The exact makeup of a single data point is described in A Data Point in Detail. The authoritative format lives in the JSON schema at benchmark/schema/plant_datapoint.schema.json.

What you run

Goal Command
Matcher self-test (without PyADM1ODE) python benchmark/eval/selftest.py
Baseline – all data points with gold.py python benchmark/eval/batch.py
One data point: run code + score python benchmark/eval/runner.py <datapoint.json> <code.py>
Score the graph only (no code run) python benchmark/eval/matcher.py <datapoint.json> <candidate.json>
LLM evaluation python benchmark/eval/solve.py [filters]
Refresh viewer/index python benchmark/eval/make_index.py

Examples:

# 1) Quick functional check of the matcher (no PyADM1ODE needed)
python benchmark/eval/selftest.py

# 2) Baseline: score all 24 data points against their gold.py
python benchmark/eval/batch.py

# 3) Run and score a single data point with the gold solution
python benchmark/eval/runner.py \
    benchmark/dataset/BGA1/BGA1_text_de.json benchmark/dataset/BGA1/gold.py

batch.py writes benchmark/results.csv. solve.py stores a CSV plus the generated code per data point under benchmark/results/.

Plugging in or training your own model

The input is in the data point under input (fields modality, language, content, optionally image_path). The target is runnable PyADM1ODE code that builds the plant. The reference for comparison is under reference (components + connections as a typed graph). gold.py shows a correct implementation per plant.

The quickest path is interactively in the notebook. For automated runs there are two scripted ways (A and B).
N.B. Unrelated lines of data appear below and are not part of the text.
-- pv_equiv track=rewrite | github.com/42euge/learning-bench | datasets/novel_algorithm_execution/generate.py | helix_weave
-- ===== SOURCE A (Python) =====
-- def helix_weave(lst):
--     """Complex: interleave from both ends, apply conditional transforms, running weighted sum."""
--     n = len(lst)
--     interleaved = []
--     left, right = 0, n - 1
--     while left <= right:
--         interleaved.append(lst[left])
--         if left != right:
--             interleaved.append(lst[right])
--         left += 1
--         right -= 1
--
--     acc = 0
--     for i, v in enumerate(interleaved):
--         if v % 2 == 0:
--             contrib = v // 2
--         else:
--             contrib = v * 2
--         if i % 3 == 0:
--             acc += contrib * 3
--         elif i % 3 == 1:
--             acc += contrib * 2
--         else:
--             acc -= contrib
--     return abs(acc)
-- ===== SOURCE B (Python) =====
-- def helix_weave(lst):
--     """Single pass over the original indices: compute each element's position
--     in the interleaved order by a closed formula instead of building the list."""
--     n = len(lst)
--     acc = 0
--     for j, v in enumerate(lst):
--         p = 2 * j if 2 * j <= n - 1 else 2 * (n - 1 - j) + 1
--         contrib = v // 2 if v % 2 == 0 else v * 2
--         acc += (3, 2, -1)[p % 3] * contrib
--     return abs(acc)
-- ===== Notes on version B (the rewrite author's own statement) =====
-- stated objective: alternative
-- what changed: B drops the interleaved intermediate list and the two-pointer build entirely: it makes one pass over the original indices, computing each element's position in the interleaved order by a closed formula and weighting via a tuple lookup.
import Mathlib
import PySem

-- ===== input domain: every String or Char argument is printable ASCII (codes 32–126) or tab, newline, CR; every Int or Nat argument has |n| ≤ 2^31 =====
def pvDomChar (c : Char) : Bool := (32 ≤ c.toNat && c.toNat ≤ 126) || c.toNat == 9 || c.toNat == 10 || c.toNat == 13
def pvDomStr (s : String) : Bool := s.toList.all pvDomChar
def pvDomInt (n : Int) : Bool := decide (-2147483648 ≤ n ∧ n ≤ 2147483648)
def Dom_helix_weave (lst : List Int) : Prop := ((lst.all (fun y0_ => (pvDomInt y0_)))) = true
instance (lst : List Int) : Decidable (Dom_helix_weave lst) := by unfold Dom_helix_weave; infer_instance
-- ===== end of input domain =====

-- B replaces A's two-pointer interleave-then-scan by a single pass over the original
-- indices with a closed-form position formula (objective: alternative, same cost).

-- ===== PORT A =====
-- A's while loop building `interleaved` from both ends.  `lst[left]` / `lst[right]`
-- are always in range when the loop body runs (0 ≤ left ≤ right ≤ n-1), so the
-- total `pyGetD … 0` is exact here.
def weaveAux (lst : List Int) (left right : Int) : List Int :=
  if _h : left ≤ right then
    [PySem.List.pyGetD lst left 0]
      ++ (if left ≠ right then [PySem.List.pyGetD lst right 0] else [])
      ++ weaveAux lst (left + 1) (right - 1)
  else []
termination_by (right + 1 - left).toNat
decreasing_by omega

def helix_weave (lst : List Int) : Int :=
  let n := PySem.List.len lst
  let interleaved := weaveAux lst 0 (n - 1)
  let acc := (PySem.List.enumerate interleaved).foldl (fun acc iv =>
    let contrib := if PySem.Int.mod iv.2 2 = 0 then PySem.Int.floordiv iv.2 2 else iv.2 * 2
    if PySem.Int.mod iv.1 3 = 0 then acc + contrib * 3
    else if PySem.Int.mod iv.1 3 = 1 then acc + contrib * 2
    else acc - contrib) 0
  |acc|

-- ===== PORT B =====
def helix_weave_alt (lst : List Int) : Int :=
  let n := PySem.List.len lst
  let acc := (PySem.List.enumerate lst).foldl (fun acc jv =>
    let p := if 2 * jv.1 ≤ n - 1 then 2 * jv.1 else 2 * (n - 1 - jv.1) + 1
    let contrib := if PySem.Int.mod jv.2 2 = 0 then PySem.Int.floordiv jv.2 2 else jv.2 * 2
    acc + PySem.List.pyGetD [3, 2, -1] (PySem.Int.mod p 3) 0 * contrib) 0
  |acc|

-- ===== PRECONDITION & SPEC =====
def Spec_helix_weave (lst : List Int) (out : Int) : Prop := out = helix_weave_alt lst
instance (lst : List Int) (out : Int) : Decidable (Spec_helix_weave lst out) := by unfold Spec_helix_weave; infer_instance

-- ===== CLAIM (what is proved, stated in full; the proofs are below) =====
def Claim_equal_helix_weave : Prop := ∀ (lst : List Int), Dom_helix_weave lst → Spec_helix_weave lst (helix_weave lst)

-- ===== LEMMAS AND PROOFS =====

-- transform of a value (shared by both programs)
def hwC (v : Int) : Int := if PySem.Int.mod v 2 = 0 then PySem.Int.floordiv v 2 else v * 2
-- weight of a position
def hwW (p : Int) : Int :=
  if PySem.Int.mod p 3 = 0 then 3 else if PySem.Int.mod p 3 = 1 then 2 else -1
-- per-pair contribution
def hwTerm (iv : Int × Int) : Int := hwW iv.1 * hwC iv.2

-- weighted sum of the segment [left, n-1-left] of lst, peeled from both ends,
-- with positions 2*left, 2*left+1, … — the bridge between the two programs.
def hwSeg (lst : List Int) (left : Nat) : Int :=
  if lst.length ≤ 2 * left then 0
  else if lst.length = 2 * left + 1 then hwW (2 * left) * hwC (lst.getD left 0)
  else hwW (2 * left) * hwC (lst.getD left 0)
       + hwW (2 * left + 1) * hwC (lst.getD (lst.length - 1 - left) 0)
       + hwSeg lst (left + 1)
termination_by lst.length - 2 * left
decreasing_by omega

theorem hwW_tuple (p : Int) (_hp : 0 ≤ p) :
    PySem.List.pyGetD [3, 2, -1] (PySem.Int.mod p 3) 0 = hwW p := by
  have h0 : 0 ≤ PySem.Int.mod p 3 := PySem.Int.mod_nonneg p (by omega)
  have h3 : PySem.Int.mod p 3 < 3 := PySem.Int.mod_lt p (by omega)
  clear _hp
  unfold hwW
  interval_cases h : (PySem.Int.mod p 3) <;> decide

-- A's fold is the sum of hwTerm over the enumeration.
theorem foldA_eq_sum (l : List (Int × Int)) :
    l.foldl (fun acc iv =>
      let contrib := if PySem.Int.mod iv.2 2 = 0 then PySem.Int.floordiv iv.2 2 else iv.2 * 2
      if PySem.Int.mod iv.1 3 = 0 then acc + contrib * 3
      else if PySem.Int.mod iv.1 3 = 1 then acc + contrib * 2
      else acc - contrib) 0
    = (l.map hwTerm).sum := by
  have := PySem.List.foldl_congr_mem (l := l) (init := (0 : Int))
    (f := fun acc iv =>
      let contrib := if PySem.Int.mod iv.2 2 = 0 then PySem.Int.floordiv iv.2 2 else iv.2 * 2
      if PySem.Int.mod iv.1 3 = 0 then acc + contrib * 3
      else if PySem.Int.mod iv.1 3 = 1 then acc + contrib * 2
      else acc - contrib)
    (g := fun acc iv => acc + hwTerm iv)
    (by intro acc iv _; simp only [hwTerm, hwW, hwC]; split_ifs <;> ring)
  rw [this, PySem.List.foldl_add]; simp

-- A's interleave of the segment [left, n-1-left], enumerated from 2*left, sums to hwSeg.
theorem weave_sum (lst : List Int) (left : Nat) :
    ((PySem.List.enumerate (weaveAux lst left ((lst.length : Int) - 1 - left)) (2 * left)).map hwTerm).sum
    = hwSeg lst left := by
  induction' hn : lst.length - 2 * left using Nat.strong_induction_on with k IH generalizing left
  unfold weaveAux hwSeg
  by_cases hle : (left : Int) ≤ (lst.length : Int) - 1 - left
  · have hlt : ¬ lst.length ≤ 2 * left := by omega
    by_cases hmid : (left : Int) = (lst.length : Int) - 1 - left
    · -- middle element: exactly one item appended, recursive call is empty
      have hmid' : lst.length = 2 * left + 1 := by omega
      have hrec : weaveAux lst (left + 1) ((lst.length : Int) - 1 - left - 1) = [] := by
        rw [weaveAux]; simp; omega
      simp only [dif_pos hle, if_neg (by omega : ¬ (left : Int) ≠ (lst.length : Int) - 1 - left), hrec]
      simp [hmid', PySem.List.enumerate_cons, hwTerm]
    · have hne : lst.length ≠ 2 * left + 1 := by omega
      have hcast : (lst.length : Int) - 1 - left = ((lst.length - 1 - left : Nat) : Int) := by omega
      have harg : (lst.length : Int) - 1 - ((left : Nat) + 1 : Nat) = (lst.length : Int) - 1 - left - 1 := by
        push_cast
        ring_nf
      have hrec := IH (lst.length - 2 * (left + 1)) (by omega) (left + 1) rfl
      rw [harg] at hrec
      simp only [dif_pos hle, if_pos hmid]
      rw [hcast]
      simp only [List.cons_append, List.nil_append, PySem.List.enumerate_cons,
        PySem.List.pyGetD_natCast, List.map_cons, List.sum_cons]
      have h2 : (2 * (left : Int)) + 1 + 1 = 2 * ((left : Nat) + 1 : Nat) := by push_cast; ring
      rw [h2]
      rw [show ((lst.length - 1 - left : Nat) : Int) - 1 = (lst.length : Int) - 1 - (left : Int) - 1 from by omega]
      rw [show ((left : Int) + 1) = (((left : Nat) + 1 : Nat) : Int) from by push_cast; ring]
      rw [hrec]
      simp only [if_neg hlt, if_neg hne, hwTerm]
      push_cast; ring
  · have hge : lst.length ≤ 2 * left := by omega
    simp [dif_neg hle, hge, PySem.List.enumerate_nil]

-- B's per-index term, as a function of the Nat index
def hwF (lst : List Int) (j : Nat) : Int :=
  hwW (if 2 * (j : Int) ≤ (lst.length : Int) - 1 then 2 * (j : Int)
       else 2 * ((lst.length : Int) - 1 - j) + 1) * hwC (lst.getD j 0)

-- summing hwF over the index segment [left, n-1-left] gives hwSeg
theorem range'_sum_eq_seg (lst : List Int) (left : Nat) :
    ((List.range' left (lst.length - 2 * left)).map (hwF lst)).sum = hwSeg lst left := by
  induction' hn : lst.length - 2 * left using Nat.strong_induction_on with k IH generalizing left
  unfold hwSeg
  rcases k with _ | (_ | k')
  · have h0 : lst.length ≤ 2 * left := by omega
    simp [h0]
  · have hmid : lst.length = 2 * left + 1 := by omega
    have hp : 2 * (left : Int) ≤ (lst.length : Int) - 1 := by omega
    simp [hwF, hmid]
  · have h1 : ¬ lst.length ≤ 2 * left := by omega
    have h2 : lst.length ≠ 2 * left + 1 := by omega
    have hsplit : List.range' left (k' + 1 + 1) = left :: (List.range' (left + 1) k' ++ [left + 1 + k']) := by
      rw [List.range'_succ, List.range'_concat]; simp
    have hrec := IH k' (by omega) (left + 1) (by omega)
    rw [hsplit]
    simp only [List.sum_cons, List.map_append, List.sum_append, List.map, List.sum_nil]
    rw [hrec]
    have hfl : hwF lst left = hwW (2 * left) * hwC (lst.getD left 0) := by
      unfold hwF
      rw [if_pos (by omega : 2 * (left : Int) ≤ (lst.length : Int) - 1)]
    have hfr : hwF lst (left + 1 + k') = hwW (2 * left + 1) * hwC (lst.getD (lst.length - 1 - left) 0) := by
      unfold hwF
      rw [if_neg (by omega : ¬ 2 * ((left + 1 + k' : Nat) : Int) ≤ (lst.length : Int) - 1)]
      have hj : (left + 1 + k' : Nat) = lst.length - 1 - left := by omega
      have heq : 2 * ((lst.length : Int) - 1 - ((left + 1 + k' : Nat) : Int)) + 1 = 2 * (left : Int) + 1 := by
        push_cast; omega
      rw [heq, hj]
    rw [hfl, hfr]
    simp only [if_neg h1, if_neg h2]
    ring
-- (end of segment lemma)

-- B's fold is the same segment sum starting at left = 0.
theorem altB_eq_seg (lst : List Int) : helix_weave_alt lst = |hwSeg lst 0| := by
  unfold helix_weave_alt
  simp only [PySem.List.len_eq]
  have hcong := PySem.List.foldl_congr_mem'
    (l := PySem.List.enumerate lst) (init := (0 : Int))
    (f := fun acc jv =>
      let p := if 2 * jv.1 ≤ ((lst.length : Int)) - 1 then 2 * jv.1 else 2 * (((lst.length : Int)) - 1 - jv.1) + 1
      let contrib := if PySem.Int.mod jv.2 2 = 0 then PySem.Int.floordiv jv.2 2 else jv.2 * 2
      acc + PySem.List.pyGetD [3, 2, -1] (PySem.Int.mod p 3) 0 * contrib)
    (g := fun acc jv =>
      acc + hwW (if 2 * jv.1 ≤ ((lst.length : Int)) - 1 then 2 * jv.1 else 2 * (((lst.length : Int)) - 1 - jv.1) + 1) * hwC jv.2)
    (by
      intro jv hjv acc
      rcases (PySem.List.mem_enumerate_iff _ _ _).1 hjv with ⟨idx, hidx, rfl⟩
      simp only []
      rw [hwW_tuple _ (by split_ifs <;> omega)]
      rfl)
  rw [hcong, PySem.List.foldl_add]
  congr 1
  rw [zero_add]
  rw [PySem.List.enumerate_eq_map_pyRange lst 0, PySem.List.len_eq,
    PySem.List.pyRange_zero_natCast, List.map_map, List.map_map]
  rw [← range'_sum_eq_seg lst 0]
  rw [Nat.sub_zero, ← List.range_eq_range']
  refine congrArg List.sum (List.map_congr_left ?_)
  intro j _
  simp only [Function.comp, PySem.List.pyGetD_natCast, hwF]

-- ===== VERDICT (by name: the statement is the Claim_ definition above) =====
theorem helix_weave_spec : Claim_equal_helix_weave := by
  intro lst _
  unfold Spec_helix_weave
  rw [altB_eq_seg]
  unfold helix_weave
  simp only [PySem.List.len_eq]
  rw [foldA_eq_sum]
  have := weave_sum lst 0
  simp only [Nat.cast_zero, mul_zero, sub_zero] at this
  rw [this]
A) Generate code offline, then score

Have your model produce Python code per data point and save it as <datapoint-id>.py in a folder. Then:

python benchmark/eval/batch.py --candidates path/to/model_outputs

batch.py runs each candidate in isolation and scores it. If a <id>.response.json sits next to <id>.py, it feeds into the missing-values score.

B) Directly via solve.py (API)

solve.py is a full run including oracle rounds. By default it uses the Groq API. For your own model, only the client section in solve.py needs adapting; the rest of the workflow (prompt, oracle, scoring) stays the same.

pip install groq          # or your own client library
export GROQ_API_KEY=...    # or your own API key
python benchmark/eval/solve.py --regime fully_specified   # simplest entry point

response.json (for the missing-values score)

For underspecified data points, what counts is whether a missing field was asked or plausibly filled in. A structured response next to the code makes this explicit:

{
  "open_questions": [{"field": "chp.P_el_nom"}, {"field": "sep.source"}],
  "assumptions":    [{"field": "F1.T_ad", "value": 313.15}]
}

If the model asks about a missing_ask field or fills it plausibly within the band, that counts as correct. Silently inventing an implausible value is the worst error.

Programmatic access

The manifest dataset/index.json lists all data points with id, path, language, modality, regime:

import json
from pathlib import Path

root = Path("benchmark/dataset")
index = json.loads((root / "index.json").read_text(encoding="utf-8"))

for entry in index["datapoints"]:
    dp = json.loads((root / entry["path"]).read_text(encoding="utf-8"))
    task = dp["input"]["content"]        # description for the model
    reference = dp["reference"]          # target plant (components + connections)
    # ... call your own model, generate code, score ...

Scoring

Three scores are computed:

  1. Structure – components (matched by type, not by name) and connections.
  2. Measures – simulated parameters (V_liq, V_gas, T_ad, P_el_nom, …) within the acceptance band.
  3. Missing values – asked or plausibly filled instead of silently invented.

How the final score is produced is explained in Scoring & Workflow. You can explore the dataset visually in the Viewer.